Data section:

-- pv_equiv track=rewrite | github.com/bigstar9906/Coding-test | 프로그래머스/2/340212. ［PCCP 기출문제］ 2번 ／ 퍼즐 게임 챌린지/［PCCP 기출문제］ 2번 ／ 퍼즐 게임 챌린지.py | solution
-- ===== SOURCE A (Python) =====
-- def solution(diffs, times, limit):
--     decrease = 0
--     beforeT = 0
--     time = 0
--     levToTime = dict()
--     for i in range(len(diffs)):
--         currentD = diffs[i]
--         currentT = times[i]
--         if currentD>1:
--             current=currentT+beforeT
--             decrease+=current
--             if currentD in levToTime:
--                 levToTime[currentD]+=current
--             else:
--                 levToTime[currentD]=current
--         time+=currentT*currentD+beforeT*(currentD-1)
--         beforeT = currentT
--     level=1
--     while time>limit:
--         level+=1
--         time-=decrease
--         if level in levToTime:
--             decrease-=levToTime[level]
--     return level
-- ===== SOURCE B (Python) =====
-- def solution(diffs, times, limit):
--     # weights w[i] = times[i] + times[i-1] (0 before the first puzzle)
--     w = []
--     prev = 0
--     for t in times[:len(diffs)]:
--         w.append(t + prev)
--         prev = t
--     # time at level 1, total per-level decrease, and decrease grouped by difficulty
--     time = 0
--     dec = 0
--     group = {}
--     for d, t, wi in zip(diffs, times, w):
--         time += t + (d - 1) * wi
--         if d > 1:
--             dec += wi
--             group[d] = group.get(d, 0) + wi
--     # jump across the linear segments between distinct difficulties by division
--     level = 1
--     for b in sorted(group):
--         if time <= limit:
--             return level
--         if dec > 0:
--             need = -((limit - time) // dec)   # ceil((time - limit) / dec)
--             if level + need <= b:
--                 return level + need
--         time -= (b - level) * dec
--         level = b
--         dec -= group[b]
--     return level
-- ===== Notes on version B (the rewrite author's own statement) =====
-- stated objective: faster
-- what changed: A decrements the remaining time one level at a time until it fits the limit; B groups the per-level decrease by difficulty once, sorts the distinct difficulties, and jumps across each linear segment with a single ceiling division.
-- outside the precondition, e.g. on solution([3, 3], [5, 5], 0): A does not finish within the time limit, B returns 3; on solution([2], [], 0): A raises IndexError, B returns 1
import Mathlib
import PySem

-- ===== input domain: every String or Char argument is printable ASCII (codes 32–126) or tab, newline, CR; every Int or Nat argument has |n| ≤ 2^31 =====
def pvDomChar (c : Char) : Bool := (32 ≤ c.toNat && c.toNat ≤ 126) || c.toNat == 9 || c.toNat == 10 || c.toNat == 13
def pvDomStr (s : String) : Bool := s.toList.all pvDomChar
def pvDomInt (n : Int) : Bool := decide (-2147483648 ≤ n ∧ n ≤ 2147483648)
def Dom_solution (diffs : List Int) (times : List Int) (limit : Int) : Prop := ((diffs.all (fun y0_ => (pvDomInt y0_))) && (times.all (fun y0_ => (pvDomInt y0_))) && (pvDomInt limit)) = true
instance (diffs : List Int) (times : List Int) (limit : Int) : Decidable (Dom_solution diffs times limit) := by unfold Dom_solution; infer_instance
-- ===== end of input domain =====

-- B replaces A's level-by-level while loop (O(max diff) iterations) by jumping across the
-- linear segments between distinct difficulties with one ceiling division per segment.

-- ===== PORT A =====
-- first for-loop of A; iterates diffs[i], times[i] in step, so ported as simultaneous
-- structural recursion on the two lists (exact for len(diffs) ≤ len(times); Python raises
-- IndexError otherwise, excluded by Pre_).  State: (decrease, beforeT, time, levToTime).
def phaseA : List Int → List Int → Int → Int → Int → PySem.Dict Int Int →
    Int × Int × Int × PySem.Dict Int Int
  | [], _, dec, b, time, m => (dec, b, time, m)
  | _ :: _, [], dec, b, time, m => (dec, b, time, m)  -- IndexError in Python; outside Pre_
  | d :: ds, t :: ts, dec, b, time, m =>
      let cur := t + b
      let dec' := if 1 < d then dec + cur else dec
      let m' := if 1 < d then
          (if m.contains d then m.insert d (m.getD d 0 + cur) else m.insert d cur)
        else m
      phaseA ds ts dec' t (time + t * d + b * (d - 1)) m'

-- A's while loop.  The fuel only makes the recursion structural: on every input admitted by
-- Pre_ the loop stops at some level ≤ max(max(diffs), 1), so the fuel is never exhausted.
def loopA (limit : Int) : Nat → Int → Int → Int → PySem.Dict Int Int → Int
  | 0, level, _, _, _ => level
  | f + 1, level, time, dec, m =>
      if time ≤ limit then level
      else
        let level' := level + 1
        let dec' := if m.contains level' then dec - m.getD level' 0 else dec
        loopA limit f level' (time - dec) dec' m

def solution (diffs : List Int) (times : List Int) (limit : Int) : Int :=
  let r := phaseA diffs times 0 0 0 PySem.Dict.empty
  loopA limit (diffs.foldr (fun d m => max d m) 1).toNat 1 r.2.2.1 r.1 r.2.2.2

-- ===== PORT B =====
-- w[i] = times[i] + times[i-1], built from times[:len(diffs)] (slice = take: bound ≥ 0)
def wlist : List Int → Int → List Int
  | [], _ => []
  | t :: ts, prev => (t + prev) :: wlist ts t

-- B's single accumulation pass over zip(diffs, times, w): (time, dec, group)
def phaseB : List Int → List Int → List Int → Int → Int → PySem.Dict Int Int →
    Int × Int × PySem.Dict Int Int
  | d :: ds, t :: ts, wi :: ws, time, dec, g =>
      let time' := time + t + (d - 1) * wi
      if 1 < d then phaseB ds ts ws time' (dec + wi) (g.insert d (g.getD d 0 + wi))
      else phaseB ds ts ws time' dec g
  | _, _, _, time, dec, g => (time, dec, g)

-- B's segment loop over the sorted distinct difficulties
def loopB (limit : Int) : List Int → Int → Int → Int → PySem.Dict Int Int → Int
  | [], level, _, _, _ => level
  | b :: bs, level, time, dec, g =>
      if time ≤ limit then level
      else if 0 < dec then
        let need := -(PySem.Int.floordiv (limit - time) dec)
        if level + need ≤ b then level + need
        else loopB limit bs b (time - (b - level) * dec) (dec - g.getD b 0) g
      else loopB limit bs b (time - (b - level) * dec) (dec - g.getD b 0) g

def solution_alt (diffs : List Int) (times : List Int) (limit : Int) : Int :=
  let w := wlist (times.take diffs.length) 0
  let r := phaseB diffs times w 0 0 PySem.Dict.empty
  loopB limit (PySem.List.sorted r.2.2.keys (fun x => x) false) 1 r.1 r.2.1 r.2.2

-- ===== PRECONDITION & SPEC =====
-- closed form: total play time at level L; puzzle i with difficulty d, time t and previous
-- time tp costs t + max(d-L,0)*(t+tp) if d > 1, and t + (d-1)*(t+tp) otherwise
def lvlTime (diffs times : List Int) (L : Int) : Int :=
  ((diffs.zip (times.zip (0 :: times))).map
    (fun p => p.2.1 + (if 1 < p.1 then max (p.1 - L) 0 else p.1 - 1) * (p.2.1 + p.2.2))).sum

-- Pre_ excludes exactly the inputs on which Python A does not return: it raises IndexError when
-- diffs is longer than times, and loops forever when the per-level total time never reaches
-- limit (the piecewise-linear time can only cross the limit at level 1, at a difficulty value,
-- or at its final constant value, reached at level max(max(diffs), 1)).
def Pre_solution (diffs : List Int) (times : List Int) (limit : Int) : Prop :=
  diffs.length ≤ times.length ∧
    (lvlTime diffs times 1 ≤ limit ∨
      lvlTime diffs times (diffs.foldr (fun d m => max d m) 1) ≤ limit ∨
      ∃ d ∈ diffs, 1 < d ∧ lvlTime diffs times d ≤ limit)
instance (diffs : List Int) (times : List Int) (limit : Int) : Decidable (Pre_solution diffs times limit) := by
  unfold Pre_solution; infer_instance

def pvWitness_solution : List Int × List Int × Int := ([1, 4, 3, 2], [10, 5, 8, 7], 120)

Prompt: With the line holding "level, time, dec, g =>" as the first and the line holding "-- closed form: total" as the last, set down that range of the entries above exactly, and nothing else.

Task response:
  | b :: bs, level, time, dec, g =>
      if time ≤ limit then level
      else if 0 < dec then
        let need := -(PySem.Int.floordiv (limit - time) dec)
        if level + need ≤ b then level + need
        else loopB limit bs b (time - (b - level) * dec) (dec - g.getD b 0) g
      else loopB limit bs b (time - (b - level) * dec) (dec - g.getD b 0) g

def solution_alt (diffs : List Int) (times : List Int) (limit : Int) : Int :=
  let w := wlist (times.take diffs.length) 0
  let r := phaseB diffs times w 0 0 PySem.Dict.empty
  loopB limit (PySem.List.sorted r.2.2.keys (fun x => x) false) 1 r.1 r.2.1 r.2.2

-- ===== PRECONDITION & SPEC =====
-- closed form: total play time at level L; puzzle i with difficulty d, time t and previous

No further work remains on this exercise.